He made it a decree for Jacob,
an eternal covenant for Israel, saying
“I will give you Canaan
and measure it out as your inheritance.”
Although they were few in number,
a handful of wanderers,
although they were travelling from nation to nation,
from one kingdom to another,
he let no harm come to them,
he rebuked kings in their defence:
“do not touch my anointed ones,
do no harm to my prophets.”
Glory be to the Father and to the Son and to the Holy Spirit,
as it was in the beginning, is now, and ever shall be,
world without end.
Amen.
Sing to the Lord;
tell all his wonderful works.
Psalm 104 (105)
The Lord did not forget the just man who was sold as a slave:
he released him from the power of sinful men.

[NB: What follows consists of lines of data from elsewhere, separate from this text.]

-- pv_equiv track=rewrite | github.com/ewhacote/ewhaCote_gmkim | week8/0817_131127_gmkim.py | solution
-- ===== SOURCE A (Python) =====
-- from collections import Counter
--
-- def solution(want, number, discount):
--     check = len(discount) - 9
--     days, start, end = 0, 0, 10
--
--     for _ in range(check):
--         days += 1
--         counter = Counter(discount[start:end])
--
--         for item, count in zip(want, number):
--             if counter[item] != count:
--                 days -= 1
--                 break
--
--         start += 1
--         end += 1
--
--     return days
-- ===== SOURCE B (Python) =====
-- def solution(want, number, discount):
--     # Sliding window: build the count dict for the first 10-day window once,
--     # then update it incrementally (one element leaves, one enters) per day.
--     if len(discount) < 10:
--         return 0
--     pairs = list(zip(want, number))
--     cnt = {}
--     for x in discount[:10]:
--         cnt[x] = cnt.get(x, 0) + 1
--     days = 1 if all(cnt.get(it, 0) == c for it, c in pairs) else 0
--     for out, inc in zip(discount, discount[10:]):
--         cnt[out] = cnt.get(out, 0) - 1
--         cnt[inc] = cnt.get(inc, 0) + 1
--         if all(cnt.get(it, 0) == c for it, c in pairs):
--             days += 1
--     return days
-- ===== Notes on version B (the rewrite author's own statement) =====
-- stated objective: faster
-- what changed: Instead of rebuilding a Counter of the 10-element slice for every window, B builds the count dict once and slides it (decrement the leaving element, increment the entering one), checking the wants against the maintained dict.
import Mathlib
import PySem

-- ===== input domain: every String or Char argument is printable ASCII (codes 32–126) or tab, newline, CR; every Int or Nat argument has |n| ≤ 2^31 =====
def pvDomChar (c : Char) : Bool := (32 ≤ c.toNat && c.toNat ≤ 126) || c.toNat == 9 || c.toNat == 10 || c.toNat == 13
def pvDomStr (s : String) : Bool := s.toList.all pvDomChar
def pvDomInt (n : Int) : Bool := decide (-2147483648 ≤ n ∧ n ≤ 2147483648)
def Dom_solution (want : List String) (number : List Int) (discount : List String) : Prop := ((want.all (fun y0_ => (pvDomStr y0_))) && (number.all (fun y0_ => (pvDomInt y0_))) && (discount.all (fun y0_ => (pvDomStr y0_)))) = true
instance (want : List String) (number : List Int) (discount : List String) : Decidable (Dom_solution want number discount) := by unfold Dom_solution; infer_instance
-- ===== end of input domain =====

-- B replaces A's per-window Counter rebuild by one sliding count dict updated incrementally per day.

-- ===== PORT A =====
-- inner 'for item, count in zip(want, number)' loop with its break
def solutionInner (pairs : List (String × Int)) (counter : PySem.Dict String Int) (days : Int) : Int :=
  match pairs with
  | [] => days
  | (item, count) :: rest =>
    if counter.getD item 0 ≠ count then days - 1
    else solutionInner rest counter days

-- body of 'for _ in range(check)': state (days, start, end)
def solutionStep (want : List String) (number : List Int) (discount : List String)
    (st : Int × Int × Int) (_ : Int) : Int × Int × Int :=
  let days := st.1 + 1
  let counter := PySem.Dict.counter (PySem.List.slice discount (some st.2.1) (some st.2.2))
  (solutionInner (want.zip number) counter days, st.2.1 + 1, st.2.2 + 1)

def solution (want : List String) (number : List Int) (discount : List String) : Int :=
  let check : Int := (discount.length : Int) - 9
  let st := (PySem.List.pyRange 0 check 1).foldl (solutionStep want number discount) (0, 0, 10)
  st.1

-- ===== PORT B =====
-- 'all(cnt.get(it, 0) == c for it, c in pairs)'
def solutionAltOk (pairs : List (String × Int)) (cnt : PySem.Dict String Int) : Bool :=
  pairs.all (fun p => cnt.getD p.1 0 == p.2)

-- body of 'for out, inc in zip(discount, discount[10:])': state (cnt, days)
def solutionAltStep (pairs : List (String × Int))
    (st : PySem.Dict String Int × Int) (p : String × String) : PySem.Dict String Int × Int :=
  let c1 := st.1.insert p.1 (st.1.getD p.1 0 - 1)
  let c2 := c1.insert p.2 (c1.getD p.2 0 + 1)
  (c2, if solutionAltOk pairs c2 then st.2 + 1 else st.2)

def solution_alt (want : List String) (number : List Int) (discount : List String) : Int :=
  if discount.length < 10 then 0
  else
    let pairs := want.zip number
    -- discount[:10] is 'take 10' (PySem.List.slice_to_natCast); discount[10:] is 'drop 10' (slice_from_natCast)
    let cnt := (discount.take 10).foldl (fun d x => d.insert x (d.getD x 0 + 1)) PySem.Dict.empty
    let days : Int := if solutionAltOk pairs cnt then 1 else 0
    let st := (discount.zip (discount.drop 10)).foldl (solutionAltStep pairs) (cnt, days)
    st.2

-- ===== PRECONDITION & SPEC =====
def Spec_solution (want : List String) (number : List Int) (discount : List String) (out : Int) : Prop := out = solution_alt want number discount
instance (want : List String) (number : List Int) (discount : List String) (out : Int) : Decidable (Spec_solution want number discount out) := by unfold Spec_solution; infer_instance

-- ===== CLAIM (what is proved, stated in full; the proofs are below) =====
def Claim_equal_solution : Prop := ∀ (want : List String) (number : List Int) (discount : List String), Dom_solution want number discount → Spec_solution want number discount (solution want number discount)

-- ===== LEMMAS AND PROOFS =====

-- is window w accepted? (each wanted item's multiplicity in w equals its required number)
def okWin (pairs : List (String × Int)) (w : List String) : Bool :=
  pairs.all (fun p => ((w.count p.1 : Int)) == p.2)

-- number of accepted windows among the first n windows of l (window i = (l.drop i).take 10)
def winCount (pairs : List (String × Int)) : Nat → List String → Int
  | 0, _ => 0
  | n + 1, l => (if okWin pairs (l.take 10) then 1 else 0) + winCount pairs n l.tail

theorem solutionInner_eq (pairs : List (String × Int)) (counter : PySem.Dict String Int) (days : Int) :
    solutionInner pairs counter days =
      if pairs.all (fun p => counter.getD p.1 0 == p.2) then days else days - 1 := by
  induction pairs with
  | nil => simp [solutionInner]
  | cons p rest ih =>
    obtain ⟨item, count⟩ := p
    by_cases h : counter.getD item 0 = count
    · simp only [solutionInner, ih, List.all_cons, h, beq_self_eq_true, Bool.true_and]
      simp
    · simp [solutionInner, h]

theorem aloop (want : List String) (number : List Int) (discount : List String)
    (l : List Int) : ∀ (s : Nat) (days : Int),
    ((l.foldl (solutionStep want number discount) (days, (s : Int), (s : Int) + 10)).1)
    = days + winCount (want.zip number) l.length (discount.drop s) := by
  induction l with
  | nil => intro s days; simp [winCount]
  | cons a rest ih =>
    intro s days
    have hslice : PySem.List.slice discount (some (s : Int)) (some ((s : Int) + 10))
        = (discount.drop s).take 10 := by
      rw [show ((s : Int) + 10) = (((s + 10 : Nat) : Int)) by push_cast; ring,
        PySem.List.slice_natCast]
      congr 1
      omega
    have hstep : solutionStep want number discount (days, (s : Int), (s : Int) + 10) a
        = ((if okWin (want.zip number) ((discount.drop s).take 10) then days + 1 else days + 1 - 1),
           ((s + 1 : Nat) : Int), ((s + 1 : Nat) : Int) + 10) := by
      simp only [solutionStep, hslice, solutionInner_eq, okWin, PySem.Dict.getD_counter]
      norm_num
      ring
    rw [List.foldl_cons, hstep, ih (s + 1), List.length_cons]
    simp only [winCount, List.tail_drop]
    rw [show discount.drop (s + 1) = (discount.drop s).tail by rw [List.tail_drop]]
    split <;> ring

theorem solution_eq_winCount (want : List String) (number : List Int) (discount : List String) :
    solution want number discount =
      winCount (want.zip number) ((discount.length : Int) - 9).toNat discount := by
  unfold solution
  have := aloop want number discount (PySem.List.pyRange 0 ((discount.length : Int) - 9) 1) 0 0
  simp only [Nat.cast_zero, List.drop_zero, zero_add] at this ⊢
  rw [show ((0 : Int), (0 : Int), (10 : Int)) = ((0 : Int), ((0 : Nat) : Int), ((0 : Nat) : Int) + 10) by norm_num] at *
  rw [this, PySem.List.length_pyRange_one]
  norm_num

theorem okD_eq (pairs : List (String × Int)) (cnt : PySem.Dict String Int) (w : List String)
    (h : ∀ x, cnt.getD x 0 = ((w.count x : Int))) :
    solutionAltOk pairs cnt = okWin pairs w := by
  unfold solutionAltOk okWin
  simp only [h]

theorem bloop (pairs : List (String × Int)) :
    ∀ (l : List String) (cnt : PySem.Dict String Int) (days : Int),
    (∀ x, cnt.getD x 0 = (((l.take 10).count x : Int))) →
    ((l.zip (l.drop 10)).foldl (solutionAltStep pairs) (cnt, days)).2
      = days + winCount pairs (l.length - 10) l.tail := by
  intro l
  induction l with
  | nil => intro cnt days _; simp [winCount]
  | cons x t ih =>
    intro cnt days hinv
    by_cases hlen : t.length < 10
    · have hdrop : (x :: t).drop 10 = [] := by
        apply List.drop_eq_nil_of_le
        simp; omega
      rw [hdrop, List.zip_nil_right]
      simp only [List.foldl_nil]
      rw [show (x :: t).length - 10 = 0 by simp; omega]
      simp [winCount]
    · push_neg at hlen
      have h9 : 9 < t.length := by omega
      obtain ⟨y, hy9⟩ : ∃ y, t.drop 9 = y :: t.drop 10 := by
        refine ⟨t[9], ?_⟩
        rw [List.drop_eq_getElem_cons h9]
      have hdrop : (x :: t).drop 10 = y :: t.drop 10 := by
        rw [List.drop_succ_cons, hy9]
      rw [hdrop, List.zip_cons_cons]
      have htake : t.take 10 = t.take 9 ++ [y] := by
        rw [show (10 : Nat) = 9 + 1 from rfl, List.take_add, hy9]
        rfl
      have hinv' : ∀ z, ((solutionAltStep pairs (cnt, days) (x, y)).1).getD z 0
          = (((t.take 10).count z : Int)) := by
        intro z
        have hx := hinv x
        have hy2 := hinv y
        have hz := hinv z
        simp only [solutionAltStep, PySem.Dict.getD_insert, htake]
        by_cases hzy : z = y <;> by_cases hzx : z = x <;> by_cases hyx : y = x <;>
          simp_all [List.count_append, List.count_cons, List.take_succ_cons] <;>
          push_cast at * <;>
          first
            | omega
            | exact fun h => hyx h.symm
            | rw [if_neg (fun h => hzx h.symm), if_neg (fun h => hzy h.symm)]
      have hokstep : solutionAltOk pairs ((solutionAltStep pairs (cnt, days) (x, y)).1)
          = okWin pairs (t.take 10) := okD_eq _ _ _ hinv'
      have hstep : solutionAltStep pairs (cnt, days) (x, y)
          = ((solutionAltStep pairs (cnt, days) (x, y)).1,
             if okWin pairs (t.take 10) then days + 1 else days) := by
        conv_lhs => rw [show solutionAltStep pairs (cnt, days) (x, y)
          = ((solutionAltStep pairs (cnt, days) (x, y)).1,
             (solutionAltStep pairs (cnt, days) (x, y)).2) from rfl]
        rw [show (solutionAltStep pairs (cnt, days) (x, y)).2
          = if solutionAltOk pairs ((solutionAltStep pairs (cnt, days) (x, y)).1) then days + 1 else days from rfl]
        rw [hokstep]
      rw [List.foldl_cons, hstep, ih _ _ hinv']
      rw [show (x :: t).length - 10 = (t.length - 10) + 1 by simp; omega]
      simp only [winCount, List.tail_cons]
      split <;> ring

theorem solution_alt_eq_winCount (want : List String) (number : List Int) (discount : List String) :
    solution_alt want number discount =
      winCount (want.zip number) ((discount.length : Int) - 9).toNat discount := by
  unfold solution_alt
  by_cases h : discount.length < 10
  · rw [if_pos h]
    rw [show ((discount.length : Int) - 9).toNat = 0 by omega]
    simp [winCount]
  · rw [if_neg h]
    push_neg at h
    have hcnt : ∀ z, ((discount.take 10).foldl
        (fun d x => d.insert x (d.getD x 0 + 1)) PySem.Dict.empty).getD z 0
        = (((discount.take 10).count z : Int)) := by
      intro z
      rw [PySem.Dict.getD_foldl_insert_add_one]
      simp
    rw [bloop _ discount _ _ hcnt, okD_eq (want.zip number) _ (discount.take 10) hcnt]
    rw [show ((discount.length : Int) - 9).toNat = (discount.length - 10) + 1 by omega]
    simp only [winCount]

-- ===== VERDICT (by name: the statement is the Claim_ definition above) =====
theorem solution_spec : Claim_equal_solution := by
  intro want number discount _
  unfold Spec_solution
  rw [solution_eq_winCount, solution_alt_eq_winCount]
-- the binary search finds the minimal nonnegative admissible offset
lemma bsearchA_finds (d q : List Int) (hq : q.length ≤ d.length) (am v : Int)
    (hv0 : 0 ≤ v) (hPv : am ≤ pvCnt d q v)
    (hmin : ∀ t : Int, 0 ≤ t → t < v → pvCnt d q t < am) :
    ∀ lo hi : Int, 0 ≤ lo → lo ≤ v → v ≤ hi → bsearchA d q am lo hi = some v := by
  have key : ∀ n : Nat, ∀ lo hi : Int, (hi - lo + 1).toNat ≤ n → 0 ≤ lo → lo ≤ v → v ≤ hi →
      bsearchA d q am lo hi = some v := by
    intro n
    induction n with
    | zero => intro lo hi hlen h0 h1 h2; omega
    | succ n ih =>
      intro lo hi hlen h0 h1 h2
      have h : lo ≤ hi := le_trans h1 h2
      rw [bsearchA, dif_pos h]
      have hb := PySem.Int.floordiv_two_mid_bounds (lo := lo) (hi := hi) h
      rw [Int.add_comm] at hb
      simp only []
      generalize hmideq : PySem.Int.floordiv (hi + lo) 2 = mid at hb ⊢
      by_cases hP : am ≤ pvCnt d q mid
      · have e1 : count_tag d q mid am = 1 := by
          rw [count_tag_eq d q hq, if_neg (not_lt.mpr hP)]
        have hvmid : v ≤ mid := by
          by_contra hc
          exact absurd hP (not_le.mpr (hmin mid (by omega) (by omega)))
        by_cases hm0 : mid = 0
        · have hv : v = 0 := by omega
          rw [hm0] at e1
          simp [e1, hm0, hv]
        · by_cases hP1 : am ≤ pvCnt d q (mid - 1)
          · have e2 : count_tag d q (mid - 1) am = 1 := by
              rw [count_tag_eq d q hq, if_neg (not_lt.mpr hP1)]
            have hv1 : v ≤ mid - 1 := by
              by_contra hc
              exact absurd hP1 (not_le.mpr (hmin (mid - 1) (by omega) (by omega)))
            simp only [e1, e2, if_neg hm0]
            norm_num
            exact ih lo (mid - 1) (by omega) h0 h1 hv1
          · have e2 : count_tag d q (mid - 1) am = 0 := by
              rw [count_tag_eq d q hq, if_pos (not_le.mp hP1)]
            have hv1 : mid - 1 < v := by
              by_contra hc
              push_neg at hc
              exact hP1 (le_trans hPv (pvCnt_mono d q hc))
            have hv : v = mid := by omega
            simp [e1, e2, hm0, hv]
      · have e1 : count_tag d q mid am = 0 := by
          rw [count_tag_eq d q hq, if_pos (not_le.mp hP)]
        have hv1 : mid + 1 ≤ v := by
          by_contra hc
          exact hP (le_trans hPv (pvCnt_mono d q (by omega)))
        simp only [e1]
        norm_num
        exact ih (mid + 1) hi (by omega) (by omega) hv1 h2
  intro lo hi h0 h1 h2
  exact key _ lo hi le_rfl h0 h1 h2

-- characterisation of the sorted selection: it is admissible and minimal
lemma selection_spec (d q : List Int) (am : Int)
    (h1 : 1 ≤ am) (h2 : am ≤ ((pvDiffs d q).length : Int)) :
    let s := PySem.List.sorted (pvDiffs d q) (fun x => x) false
    let k := (am - 1).toNat
    ∀ hk : k < s.length,
      (am ≤ pvCnt d q (s[k]'hk) ∧ ∀ t : Int, 0 ≤ t → t < s[k]'hk → pvCnt d q t < am) := by
  intro s k hk
  have hperm : s.Perm (pvDiffs d q) := PySem.List.sorted_perm _ _ _
  have hlen : s.length = (pvDiffs d q).length := PySem.List.length_sorted _ _ _
  have hcnt : ∀ t : Int, pvCnt d q t = (s.countP (fun x => decide (x ≤ t)) : Int) := by
    intro t
    unfold pvCnt
    rw [hperm.countP_eq]
  constructor
  · rw [hcnt]
    have hsum := List.countP_append (p := fun x => decide (x ≤ s[k]'hk))
      (l₁ := s.take (k + 1)) (l₂ := s.drop (k + 1))
    rw [List.take_append_drop] at hsum
    have hlt : (s.take (k + 1)).length = k + 1 := by rw [List.length_take]; omega
    have hall : (s.take (k + 1)).countP (fun x => decide (x ≤ s[k]'hk))
        = (s.take (k + 1)).length := by
      rw [List.countP_eq_length]
      intro a ha
      obtain ⟨j, hj, rfl⟩ := List.mem_iff_getElem.mp ha
      have hjk : j ≤ k := by rw [List.length_take] at hj; omega
      rw [List.getElem_take]
      simp only [decide_eq_true_eq]
      exact PySem.List.sorted_id_getElem_mono (pvDiffs d q) hjk hk
    have hkk : k = (am - 1).toNat := rfl
    omega
  · intro t ht0 htv
    rw [hcnt]
    have hdrop : (s.drop k).countP (fun x => decide (x ≤ t)) = 0 := by
      rw [List.countP_eq_zero]
      intro a ha
      obtain ⟨j, hj, rfl⟩ := List.mem_iff_getElem.mp ha
      have hjlen : k + j < s.length := by rw [List.length_drop] at hj; omega
      rw [List.getElem_drop]
      simp only [decide_eq_true_eq, not_le]
      have hmono : s[k]'hk ≤ s[k + j]'hjlen :=
        PySem.List.sorted_id_getElem_mono (pvDiffs d q) (Nat.le_add_right k j) hjlen
      omega
    have hsum := List.countP_append (p := fun x => decide (x ≤ t))
      (l₁ := s.take k) (l₂ := s.drop k)
    rw [List.take_append_drop] at hsum
    have hle := List.countP_le_length (p := fun x : Int => decide (x ≤ t)) (l := s.take k)
    rw [List.length_take] at hle
    have hkk : k = (am - 1).toNat := rfl
    omega
-- A's inner loop only ever writes the last cell of the accumulator p ++ [x]
lemma pvInnerSet (L : List Int) (Q : Int → Bool) (p : List Int) (x : Int)
    (n : Nat) (hn : p.length = n) :
    L.foldl (fun lpf l => if Q l then lpf.set n l else lpf) (p ++ [x])
      = p ++ [L.foldl (fun cur l => if Q l then l else cur) x] := by
  subst hn
  induction L generalizing x with
  | nil => rfl
  | cons l t ih =>
      simp only [List.foldl_cons]
      by_cases h : Q l = true
      · simp only [h, if_true]
        rw [show (p ++ [x]).set p.length l = p ++ [l] by simp]
        exact ih l
      · simp only [h]
        exact ih x

lemma pvA_eq_map (s : List Char) :
    (PySem.List.pyRange 0 (s.length : Int) 1).foldl
      (fun lpf i =>
        (PySem.List.pyRange 1 ((s.length : Int) - i + 1) 1).foldl
          (fun lpf l =>
            if pvIsFactor (PySem.List.slice s (some i) (some (i + l)))
                          (PySem.List.slice s none (some (i + l - 1)))
            then lpf.set i.toNat l else lpf)
          (lpf ++ [0]))
      []
    = (List.range s.length).map (fun i : Nat => pvScalA s (i : Int)) := by
  suffices h : ∀ m : Nat,
      (PySem.List.pyRange 0 (m : Int) 1).foldl
        (fun lpf i =>
          (PySem.List.pyRange 1 ((s.length : Int) - i + 1) 1).foldl
            (fun lpf l =>
              if pvIsFactor (PySem.List.slice s (some i) (some (i + l)))
                            (PySem.List.slice s none (some (i + l - 1)))
              then lpf.set i.toNat l else lpf)
            (lpf ++ [0]))
        []
      = (List.range m).map (fun i : Nat => pvScalA s (i : Int)) by
    exact h s.length
  intro m
  induction m with
  | zero => simp [PySem.List.pyRange_one_eq_nil (by omega : (0:Int) ≤ 0)]
  | succ k ih =>
      rw [show ((k+1 : Nat) : Int) = (k:Int) + 1 by push_cast; ring,
        PySem.List.pyRange_one_succ_right (by positivity), List.foldl_append,
        List.foldl_cons, List.foldl_nil, ih]
      rw [pvInnerSet _ _ ((List.range k).map (fun i : Nat => pvScalA s (i:Int))) 0 ((k:Int)).toNat (by simp)]
      simp only [List.range_succ, List.map_append, List.map_cons, List.map_nil]
      rfl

The Lord called down famine upon the land, he ground away every stick of bread.
He had sent a man to them, Joseph, and he was sold as a slave.
They confined his feet in fetters and put a ring around his neck –
until the Lord’s word came, the Lord spoke and justified him.
The king sent for him and released him – the ruler of the peoples set him free.
He set him to rule over his house, made him lord of all his possessions,
so that he could make the princes as wise as himself and teach wisdom to the elders.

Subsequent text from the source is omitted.